How do I get the valve cover stud far enough into hole that it will grab? Middle of stud is smooth but each end is threaded.

5

Asked by Mar 25, 2014 at 06:28 PM about the 1991 Toyota Corolla DX

Question type: Maintenance & Repair

I broke one of the valve cover studs which is usually permanently threaded into
my car (I was changing the valve cover gasket and over-torqued the cap nut onto
the valve cover stud and POP !!! the valve cover stud was history). I have since purchased a new
valve cover stud but am having a heck of a time installing it in my car.
1. The hole and the new stud's threads are NOT stripped; I tested hole with a regular bolt and I tested the stud, on both ends, with the cap nut that goes on top of it which
helps hold the valve cover in place in my car.

2. There is no debris or piece of bolt stuck in the hole. I got the piece out...was able to
unscrew it quite easily and I can see through the hole all the way to the bottom of
casing. I can also see the threads in the hole, still intact. However just to be certain,
I screw a bolt in there and it engaged with no problem. When I tired to screw to
valve cover stud in there, it doesn't seem to be going down far enough into the hole
to reach the threaded section of the hole. What am I doing wrong?
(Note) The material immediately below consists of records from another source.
-- pv_equiv track=rewrite | github.com/jadesym/interview | duplicateIntegers/duplicate.py | generatePreprocess
-- ===== SOURCE A (Python) =====
-- def generatePreprocess(numArray, low, high):
-- 	dpMatrix = [[0 for x in range(len(numArray))] for y in range(high-low+1)]
-- 	for index in range(len(numArray)):
-- 		num = numArray[index]
-- 		for number in range(0, high - low + 1):
-- 			if number + low == num:
-- 				if index == 0:
-- 					dpMatrix[number][0] = 1
-- 				else:
-- 					dpMatrix[number][index] = dpMatrix[number][index-1] + 1
-- 			else:
-- 				if index != 0:
-- 					dpMatrix[number][index] = dpMatrix[number][index-1]
-- 	return dpMatrix
-- ===== SOURCE B (Python) =====
-- def generatePreprocess(numArray, low, high):
--     # Row-major: each row r is the running prefix count of the value low+r in numArray.
--     dpMatrix = []
--     for v in range(low, high + 1):
--         row = []
--         count = 0
--         for x in numArray:
--             if x == v:
--                 count += 1
--             row.append(count)
--         dpMatrix.append(row)
--     return dpMatrix
-- ===== Notes on version B (the rewrite author's own statement) =====
-- stated objective: alternative
-- what changed: Replaces A's column-major DP (for each index, update every row from the previous column) with independent row-major passes: for each value v in [low,high] build its row as a running prefix count over numArray.
import Mathlib
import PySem

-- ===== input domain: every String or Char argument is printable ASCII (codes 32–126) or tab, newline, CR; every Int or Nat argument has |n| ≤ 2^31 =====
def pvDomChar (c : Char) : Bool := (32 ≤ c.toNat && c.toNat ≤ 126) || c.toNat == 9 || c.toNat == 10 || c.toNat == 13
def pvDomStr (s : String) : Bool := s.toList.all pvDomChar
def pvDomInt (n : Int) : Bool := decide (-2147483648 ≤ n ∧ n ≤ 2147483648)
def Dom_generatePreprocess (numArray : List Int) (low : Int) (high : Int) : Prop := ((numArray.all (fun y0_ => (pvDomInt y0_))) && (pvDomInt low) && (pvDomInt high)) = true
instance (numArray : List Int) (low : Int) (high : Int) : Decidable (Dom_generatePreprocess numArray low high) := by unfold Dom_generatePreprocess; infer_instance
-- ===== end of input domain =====

-- B builds the matrix row by row (one prefix-count pass per value) instead of A's
-- column-major DP; same cost, different decomposition ("alternative").

-- ===== PORT A =====
-- Literal port of A's column-major DP.  All list indices the Python code uses are
-- nonnegative and in range (loop variables of range(...)), so `.toNat` on the set index
-- and `pyGetD` reads are exact here.
def generatePreprocess (numArray : List Int) (low : Int) (high : Int) : List (List Int) :=
  let dpMatrix : List (List Int) :=
    (PySem.List.pyRange 0 (high - low + 1) 1).map
      (fun _y => (PySem.List.pyRange 0 (numArray.length : Int) 1).map (fun _x => (0 : Int)))
  (PySem.List.pyRange 0 (numArray.length : Int) 1).foldl
    (fun dpMatrix index =>
      let num := PySem.List.pyGetD numArray index 0
      (PySem.List.pyRange 0 (high - low + 1) 1).foldl
        (fun dpMatrix number =>
          let row := PySem.List.pyGetD dpMatrix number []
          if number + low == num then
            if index == 0 then
              dpMatrix.set number.toNat (row.set index.toNat 1)
            else
              dpMatrix.set number.toNat (row.set index.toNat (PySem.List.pyGetD row (index - 1) 0 + 1))
          else
            if index != 0 then
              dpMatrix.set number.toNat (row.set index.toNat (PySem.List.pyGetD row (index - 1) 0))
            else dpMatrix)
        dpMatrix)
    dpMatrix

-- ===== PORT B =====
-- inner loop of Source B: running count, appended at every position
def pvAltRow (v : Int) (numArray : List Int) : Int × List Int :=
  numArray.foldl
    (fun st x =>
      let count := if x == v then st.1 + 1 else st.1
      (count, st.2 ++ [count]))
    ((0 : Int), ([] : List Int))

def generatePreprocess_alt (numArray : List Int) (low : Int) (high : Int) : List (List Int) :=
  (PySem.List.pyRange low (high + 1) 1).foldl
    (fun dpMatrix v => dpMatrix ++ [(pvAltRow v numArray).2]) []

-- ===== PRECONDITION & SPEC =====
def Spec_generatePreprocess (numArray : List Int) (low : Int) (high : Int) (out : List (List Int)) : Prop := out = generatePreprocess_alt numArray low high
instance (numArray : List Int) (low : Int) (high : Int) (out : List (List Int)) : Decidable (Spec_generatePreprocess numArray low high out) := by unfold Spec_generatePreprocess; infer_instance

-- ===== CLAIM (what is proved, stated in full; the proofs are below) =====
def Claim_equal_generatePreprocess : Prop := ∀ (numArray : List Int) (low : Int) (high : Int), Dom_generatePreprocess numArray low high → Spec_generatePreprocess numArray low high (generatePreprocess numArray low high)

-- ===== LEMMAS AND PROOFS =====

-- the foldl body of Source B's inner loop, with the `let` expanded (definitionally equal)
def pvF (v : Int) : (Int × List Int) → Int → (Int × List Int) :=
  fun st x => ((if x == v then st.1 + 1 else st.1),
               st.2 ++ [if x == v then st.1 + 1 else st.1])

theorem pvAltRow_eq (v : Int) (xs : List Int) : pvAltRow v xs = xs.foldl (pvF v) (0, []) := rfl

-- a single-row update function capturing A's inner-loop body for column k
def pvHK (low num : Int) (k : Nat) (j : Nat) (row : List Int) : List Int :=
  if (j : Int) + low = num then
    (if k = 0 then row.set 0 1 else row.set k (row.getD (k-1) 0 + 1))
  else
    (if k ≠ 0 then row.set k (row.getD (k-1) 0) else row)

theorem pvF_len (v : Int) :
    ∀ (xs : List Int) (c : Int) (r : List Int),
      ((xs.foldl (pvF v) (c, r)).2).length = r.length + xs.length := by
  intro xs
  induction xs with
  | nil => intro c r; simp
  | cons x t ih =>
      intro c r
      simp only [List.foldl_cons, pvF]
      rw [ih]
      simp only [List.length_append, List.length_cons, List.length_nil]
      omega

theorem pvAltRow_len (v : Int) (xs : List Int) : (pvAltRow v xs).2.length = xs.length := by
  rw [pvAltRow_eq]
  simpa using pvF_len v xs 0 []

theorem pvAltRow_append (v : Int) (xs : List Int) (x : Int) :
    pvAltRow v (xs ++ [x]) =
      ((if x == v then (pvAltRow v xs).1 + 1 else (pvAltRow v xs).1),
       (pvAltRow v xs).2 ++ [if x == v then (pvAltRow v xs).1 + 1 else (pvAltRow v xs).1]) := by
  rw [pvAltRow_eq, pvAltRow_eq, List.foldl_append]
  rfl

theorem pvAltRow_last (v : Int) (xs : List Int) :
    (pvAltRow v xs).2.getD (xs.length - 1) 0 = (pvAltRow v xs).1 := by
  rcases List.eq_nil_or_concat xs with rfl | ⟨ys, y, rfl⟩
  · simp [pvAltRow]
  · simp only [List.concat_eq_append]
    rw [pvAltRow_append]
    have hl := pvAltRow_len v ys
    have h1 : (ys ++ [y]).length - 1 = (pvAltRow v ys).2.length := by
      simp [hl]
    rw [h1, List.getD_append_right _ _ _ _ (le_refl _)]
    simp

theorem set_getD_self (l : List (List Int)) (i : Nat) : l.set i (l.getD i []) = l := by
  by_cases h : i < l.length
  · rw [List.getD_eq_getElem?_getD, List.getElem?_eq_getElem h]
    simp only [Option.getD_some]
    exact List.set_getElem_self h
  · exact List.set_eq_of_length_le (by omega)

theorem set_map_range (R : Nat) (f : Nat → List Int) (r : Nat) (w : List Int) :
    ((List.range R).map f).set r w
      = (List.range R).map (fun j => if j = r then w else f j) := by
  by_cases hr : r < R
  · apply List.ext_getElem (by simp)
    intro j h1 h2
    simp only [List.length_set, List.length_map, List.length_range] at h1 h2
    by_cases hj : r = j
    · subst hj
      rw [List.getElem_set_self]
      simp
    · rw [List.getElem_set_ne hj]
      simp [Ne.symm hj]
  · rw [List.set_eq_of_length_le (by simp; omega)]
    apply List.map_congr_left
    intro j hj
    have : j ≠ r := by have := List.mem_range.mp hj; omega
    simp [this]

theorem foldl_fun_congr {α β : Type} (f g : α → β → α) (hfg : ∀ a b, f a b = g a b) :
    ∀ (l : List β) (init : α), l.foldl f init = l.foldl g init := by
  intro l
  induction l with
  | nil => intro init; rfl
  | cons x t ih => intro init; simp only [List.foldl_cons, hfg]; exact ih _

theorem setLoop (h : Nat → List Int → List Int) :
    ∀ (r R : Nat) (g : Nat → List Int), r ≤ R →
      (List.range r).foldl (fun dp j => dp.set j (h j (dp.getD j []))) ((List.range R).map g)
        = (List.range R).map (fun j => if j < r then h j (g j) else g j) := by
  intro r
  induction r with
  | zero => intro R g _; simp
  | succ r ih =>
      intro R g hr
      rw [List.range_succ, List.foldl_append, ih R g (by omega)]
      simp only [List.foldl_cons, List.foldl_nil]
      have hget : ((List.range R).map (fun j => if j < r then h j (g j) else g j)).getD r []
          = g r := by
        rw [List.getD_eq_getElem?_getD]
        rw [List.getElem?_map, List.getElem?_range (show r < R by omega)]
        simp
      rw [hget, set_map_range]
      apply List.map_congr_left
      intro j hj
      by_cases hjr : j = r
      · subst hjr; simp
      · simp only [if_neg hjr]
        by_cases hlt : j < r
        · rw [if_pos hlt, if_pos (by omega)]
        · rw [if_neg hlt, if_neg (by omega)]

theorem rowStep (v : Int) (xs : List Int) (k : Nat) (hk : k < xs.length) :
    (if v = xs.getD k 0 then
       (if k = 0 then ((pvAltRow v (xs.take k)).2 ++ List.replicate (xs.length - k) (0:Int)).set 0 1
        else ((pvAltRow v (xs.take k)).2 ++ List.replicate (xs.length - k) (0:Int)).set k
               (((pvAltRow v (xs.take k)).2 ++ List.replicate (xs.length - k) (0:Int)).getD (k-1) 0 + 1))
     else
       (if k ≠ 0 then ((pvAltRow v (xs.take k)).2 ++ List.replicate (xs.length - k) (0:Int)).set k
               (((pvAltRow v (xs.take k)).2 ++ List.replicate (xs.length - k) (0:Int)).getD (k-1) 0)
        else (pvAltRow v (xs.take k)).2 ++ List.replicate (xs.length - k) (0:Int)))
    = (pvAltRow v (xs.take (k+1))).2 ++ List.replicate (xs.length - (k+1)) (0:Int) := by
  have htake : xs.take (k+1) = xs.take k ++ [xs[k]] := by
    rw [List.take_add_one, List.getElem?_eq_getElem hk]
    rfl
  have hlenr : (pvAltRow v (xs.take k)).2.length = k := by
    rw [pvAltRow_len, List.length_take]; omega
  have hnum : xs.getD k 0 = xs[k] := by
    rw [List.getD_eq_getElem?_getD, List.getElem?_eq_getElem hk]
    rfl
  have hrep : List.replicate (xs.length - k) (0:Int) = 0 :: List.replicate (xs.length - (k+1)) 0 := by
    rw [show xs.length - k = (xs.length - (k+1)) + 1 by omega, List.replicate_succ]
  have hgetD : k ≠ 0 →
      ((pvAltRow v (xs.take k)).2 ++ List.replicate (xs.length - k) (0:Int)).getD (k-1) 0
        = (pvAltRow v (xs.take k)).1 := by
    intro hk0
    rw [List.getD_append _ _ _ _ (by omega)]
    have hlast := pvAltRow_last v (xs.take k)
    rw [List.length_take, show min k xs.length - 1 = k - 1 by omega] at hlast
    exact hlast
  have hset : ∀ w : Int,
      ((pvAltRow v (xs.take k)).2 ++ List.replicate (xs.length - k) (0:Int)).set k w
        = (pvAltRow v (xs.take k)).2 ++ w :: List.replicate (xs.length - (k+1)) 0 := by
    intro w
    rw [List.set_append_right _ _ (by omega), hlenr, hrep]
    simp
  rw [htake, pvAltRow_append]
  by_cases hv : v = xs[k]
  · have hbeq : (xs[k] == v) = true := by simp [hv]
    rw [if_pos (by rw [hnum]; exact hv)]
    simp only [hbeq]
    by_cases hk0 : k = 0
    · subst hk0
      have hr : (pvAltRow v (xs.take 0)).2 = [] := by simp [pvAltRow]
      have hc : (pvAltRow v (xs.take 0)).1 = 0 := by simp [pvAltRow]
      rw [if_pos rfl, hset 1, hr, hc]
      simp
    · rw [if_neg hk0, hset, hgetD hk0]
      simp
  · have hbeq : (xs[k] == v) = false := by
      simp only [beq_eq_false_iff_ne, ne_eq]
      intro h; exact hv h.symm
    rw [if_neg (by rw [hnum]; exact hv)]
    simp only [hbeq]
    by_cases hk0 : k = 0
    · subst hk0
      have hr : (pvAltRow v (xs.take 0)).2 = [] := by simp [pvAltRow]
      have hc : (pvAltRow v (xs.take 0)).1 = 0 := by simp [pvAltRow]
      rw [if_neg (by simp), hr, hc, hrep]
      simp
    · rw [if_pos hk0, hset, hgetD hk0]
      simp

theorem A_norm (numArray : List Int) (low high : Int) :
    generatePreprocess numArray low high =
      (List.range numArray.length).foldl
        (fun dp (k : Nat) =>
          (List.range (high - low + 1).toNat).foldl
            (fun dp (j : Nat) => dp.set j (pvHK low (numArray.getD k 0) k j (dp.getD j []))) dp)
        ((List.range (high - low + 1).toNat).map
          (fun _ => List.replicate numArray.length (0:Int))) := by
  unfold generatePreprocess
  simp only [PySem.List.pyRange_one, Int.sub_zero, zero_add, Int.toNat_natCast,
    List.foldl_map, List.map_map, Function.comp_def, PySem.List.pyGetD_natCast]
  have hinit : (List.range (high - low + 1).toNat).map
        (fun _ => (List.range numArray.length).map (fun _ => (0:Int)))
      = (List.range (high - low + 1).toNat).map
        (fun _ => List.replicate numArray.length (0:Int)) := by
    simp
  rw [← hinit]
  apply foldl_fun_congr
  intro dp k
  apply foldl_fun_congr
  intro dp' j
  simp only [beq_iff_eq, bne_iff_ne, ne_eq]
  unfold pvHK
  cases k with
  | zero =>
      simp only [Nat.cast_zero, List.getD_eq_getElem?_getD]
      by_cases hc : (j : Int) + low = numArray[0]?.getD 0
      · rw [if_pos hc, if_pos hc]
        simp
      · rw [if_neg hc, if_neg hc, ← List.getD_eq_getElem?_getD]
        exact (set_getD_self _ _).symm
  | succ m =>
      have h1 : (((m+1 : Nat)) : Int) = (m : Int) + 1 := by push_cast; ring
      have hcast : ((m : Int) + 1) - 1 = (m : Int) := by ring
      have h0 : ¬ ((m : Int) + 1 = 0) := by omega
      have h0' : ¬ (m + 1 = 0) := by omega
      simp only [h1, hcast, if_neg h0, if_pos h0, if_neg h0', if_pos h0',
        PySem.List.pyGetD_natCast, Nat.add_sub_cancel, List.getD_eq_getElem?_getD]
      by_cases hc : (j : Int) + low = numArray[m+1]?.getD 0
      · rw [if_pos hc, if_pos hc]
      · rw [if_neg hc, if_neg hc]

theorem invA (numArray : List Int) (low high : Int) :
    ∀ k, k ≤ numArray.length →
      (List.range k).foldl
        (fun dp (k' : Nat) =>
          (List.range (high - low + 1).toNat).foldl
            (fun dp (j : Nat) => dp.set j (pvHK low (numArray.getD k' 0) k' j (dp.getD j []))) dp)
        ((List.range (high - low + 1).toNat).map
          (fun _ => List.replicate numArray.length (0:Int)))
      = (List.range (high - low + 1).toNat).map
          (fun (j : Nat) => (pvAltRow (low + (j : Int)) (numArray.take k)).2
              ++ List.replicate (numArray.length - k) (0:Int)) := by
  intro k
  induction k with
  | zero => intro _; simp [pvAltRow]
  | succ k ih =>
      intro hk
      rw [List.range_succ, List.foldl_append, ih (by omega)]
      simp only [List.foldl_cons, List.foldl_nil]
      rw [setLoop (fun j row => pvHK low (numArray.getD k 0) k j row)
            (high - low + 1).toNat (high - low + 1).toNat
            (fun (j : Nat) => (pvAltRow (low + (j : Int)) (numArray.take k)).2
              ++ List.replicate (numArray.length - k) (0:Int)) (le_refl _)]
      apply List.map_congr_left
      intro j hj
      rw [if_pos (List.mem_range.mp hj)]
      unfold pvHK
      have hcond : ((j : Int) + low = numArray.getD k 0) ↔ (low + (j : Int) = numArray.getD k 0) := by
        constructor <;> intro h <;> omega
      simp only [hcond]
      exact rowStep (low + (j : Int)) numArray k (by omega)

theorem B_norm (numArray : List Int) (low high : Int) :
    generatePreprocess_alt numArray low high
      = (List.range (high - low + 1).toNat).map
          (fun (j : Nat) => (pvAltRow (low + (j : Int)) numArray).2) := by
  unfold generatePreprocess_alt
  rw [PySem.List.foldl_append_singleton_eq_map, PySem.List.pyRange_one, List.map_map]
  rw [show high + 1 - low = high - low + 1 by ring]
  rfl

-- ===== VERDICT (by name: the statement is the Claim_ definition above) =====
theorem generatePreprocess_spec : Claim_equal_generatePreprocess := by
  intro numArray low high _
  unfold Spec_generatePreprocess
  rw [A_norm, invA numArray low high numArray.length (le_refl _), B_norm]
  simp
I thought getting the broken bit of the old stud out would be the hard part and putting
the new valve cover stud in would be the easy part but no chance of that at this point.

4 Answers

264,555

Is it the right stud? Length and thread size?

5

Yes, it is the correct stud. The new stud is the correct length, and thread size. Thank you for asking.

5

Pictured is the regular screw I was able to use to test that threading still works, new valve cover stud is in the center and the old stud(with broken piece missing from the bottom) is the 3rd item in the picture.

5

DeeISRollin It turns out, the regular screw I used has coarse threading but the original stud (and hole) is finely threaded so that's probably why I was able to use it temporarily. I ended up rethreading the hole with a kit from an auto parts store and installing a threaded insert.